*** Opening of Data provided ***
-- A's loop over range(len - 1) is an adjacent-pair scan
theorem pvExists_pyRange_iff (remains : List Int) (P : Int → Int → Prop) :
    (∃ i ∈ PySem.List.pyRange 0 (PySem.List.len remains - 1) 1,
        P (PySem.List.pyGetD remains i 0) (PySem.List.pyGetD remains (i + 1) 0)) ↔
      pvAdj remains P := by
  unfold pvAdj
  constructor
  · rintro ⟨i, hmem, hP⟩
    rw [PySem.List.mem_pyRange_one] at hmem
    simp only [PySem.List.len_eq] at hmem
    obtain ⟨h0, hlt⟩ := hmem
    refine ⟨i.toNat, by omega, ?_⟩
    have e1 := PySem.List.pyGetD_natCast remains i.toNat (0 : Int)
    rw [show ((i.toNat : Nat) : Int) = i by omega] at e1
    have e2 := PySem.List.pyGetD_natCast remains (i.toNat + 1) (0 : Int)
    rw [show ((i.toNat + 1 : Nat) : Int) = i + 1 by omega] at e2
    rw [e1, e2] at hP
    exact hP
  · rintro ⟨k, hk, hP⟩
    refine ⟨(k : Int), ?_, ?_⟩
    · rw [PySem.List.mem_pyRange_one]
      simp only [PySem.List.len_eq]
      omega
    · rw [show (k : Int) + 1 = ((k + 1 : Nat) : Int) by omega,
        PySem.List.pyGetD_natCast, PySem.List.pyGetD_natCast]
      exact hP

-- membership in A's result list, letter by letter
theorem pvMem_pvResult (remains : List Int) (zero deficit proficit : Int) (s : String) :
    s ∈ pvResult remains zero deficit proficit ↔
      ∃ i ∈ PySem.List.pyRange 0 (PySem.List.len remains - 1) 1,
        s ∈ (if PySem.List.pyGetD remains (i + 1) 0 ≤ zero ∧ zero < PySem.List.pyGetD remains i 0 then ["O"]
             else if PySem.List.pyGetD remains (i + 1) 0 ≤ deficit ∧ deficit < PySem.List.pyGetD remains i 0 then ["D"]
             else if PySem.List.pyGetD remains (i + 1) 0 ≥ proficit ∧ proficit > PySem.List.pyGetD remains i 0 then ["P"]
             else []) := by
  unfold pvResult
  have hbody : (fun (acc : List String) (i : Int) =>
      if PySem.List.pyGetD remains (i + 1) 0 ≤ zero ∧ zero < PySem.List.pyGetD remains i 0 then acc ++ ["O"]
      else if PySem.List.pyGetD remains (i + 1) 0 ≤ deficit ∧ deficit < PySem.List.pyGetD remains i 0 then acc ++ ["D"]
      else if PySem.List.pyGetD remains (i + 1) 0 ≥ proficit ∧ proficit > PySem.List.pyGetD remains i 0 then acc ++ ["P"]
      else acc) = (fun acc i => acc ++
        (if PySem.List.pyGetD remains (i + 1) 0 ≤ zero ∧ zero < PySem.List.pyGetD remains i 0 then ["O"]
         else if PySem.List.pyGetD remains (i + 1) 0 ≤ deficit ∧ deficit < PySem.List.pyGetD remains i 0 then ["D"]
         else if PySem.List.pyGetD remains (i + 1) 0 ≥ proficit ∧ proficit > PySem.List.pyGetD remains i 0 then ["P"]
         else [])) := by
    funext acc i
    split_ifs <;> simp
  rw [hbody, PySem.List.foldl_append_eq_flatMap]
  simp [List.mem_flatMap]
*** Close of Data provided ***
All of the material above should be repeated exactly.

-- A's loop over range(len - 1) is an adjacent-pair scan
theorem pvExists_pyRange_iff (remains : List Int) (P : Int → Int → Prop) :
    (∃ i ∈ PySem.List.pyRange 0 (PySem.List.len remains - 1) 1,
        P (PySem.List.pyGetD remains i 0) (PySem.List.pyGetD remains (i + 1) 0)) ↔
      pvAdj remains P := by
  unfold pvAdj
  constructor
  · rintro ⟨i, hmem, hP⟩
    rw [PySem.List.mem_pyRange_one] at hmem
    simp only [PySem.List.len_eq] at hmem
    obtain ⟨h0, hlt⟩ := hmem
    refine ⟨i.toNat, by omega, ?_⟩
    have e1 := PySem.List.pyGetD_natCast remains i.toNat (0 : Int)
    rw [show ((i.toNat : Nat) : Int) = i by omega] at e1
    have e2 := PySem.List.pyGetD_natCast remains (i.toNat + 1) (0 : Int)
    rw [show ((i.toNat + 1 : Nat) : Int) = i + 1 by omega] at e2
    rw [e1, e2] at hP
    exact hP
  · rintro ⟨k, hk, hP⟩
    refine ⟨(k : Int), ?_, ?_⟩
    · rw [PySem.List.mem_pyRange_one]
      simp only [PySem.List.len_eq]
      omega
    · rw [show (k : Int) + 1 = ((k + 1 : Nat) : Int) by omega,
        PySem.List.pyGetD_natCast, PySem.List.pyGetD_natCast]
      exact hP

-- membership in A's result list, letter by letter
theorem pvMem_pvResult (remains : List Int) (zero deficit proficit : Int) (s : String) :
    s ∈ pvResult remains zero deficit proficit ↔
      ∃ i ∈ PySem.List.pyRange 0 (PySem.List.len remains - 1) 1,
        s ∈ (if PySem.List.pyGetD remains (i + 1) 0 ≤ zero ∧ zero < PySem.List.pyGetD remains i 0 then ["O"]
             else if PySem.List.pyGetD remains (i + 1) 0 ≤ deficit ∧ deficit < PySem.List.pyGetD remains i 0 then ["D"]
             else if PySem.List.pyGetD remains (i + 1) 0 ≥ proficit ∧ proficit > PySem.List.pyGetD remains i 0 then ["P"]
             else []) := by
  unfold pvResult
  have hbody : (fun (acc : List String) (i : Int) =>
      if PySem.List.pyGetD remains (i + 1) 0 ≤ zero ∧ zero < PySem.List.pyGetD remains i 0 then acc ++ ["O"]
      else if PySem.List.pyGetD remains (i + 1) 0 ≤ deficit ∧ deficit < PySem.List.pyGetD remains i 0 then acc ++ ["D"]
      else if PySem.List.pyGetD remains (i + 1) 0 ≥ proficit ∧ proficit > PySem.List.pyGetD remains i 0 then acc ++ ["P"]
      else acc) = (fun acc i => acc ++
        (if PySem.List.pyGetD remains (i + 1) 0 ≤ zero ∧ zero < PySem.List.pyGetD remains i 0 then ["O"]
         else if PySem.List.pyGetD remains (i + 1) 0 ≤ deficit ∧ deficit < PySem.List.pyGetD remains i 0 then ["D"]
         else if PySem.List.pyGetD remains (i + 1) 0 ≥ proficit ∧ proficit > PySem.List.pyGetD remains i 0 then ["P"]
         else [])) := by
    funext acc i
    split_ifs <;> simp
  rw [hbody, PySem.List.foldl_append_eq_flatMap]
  simp [List.mem_flatMap]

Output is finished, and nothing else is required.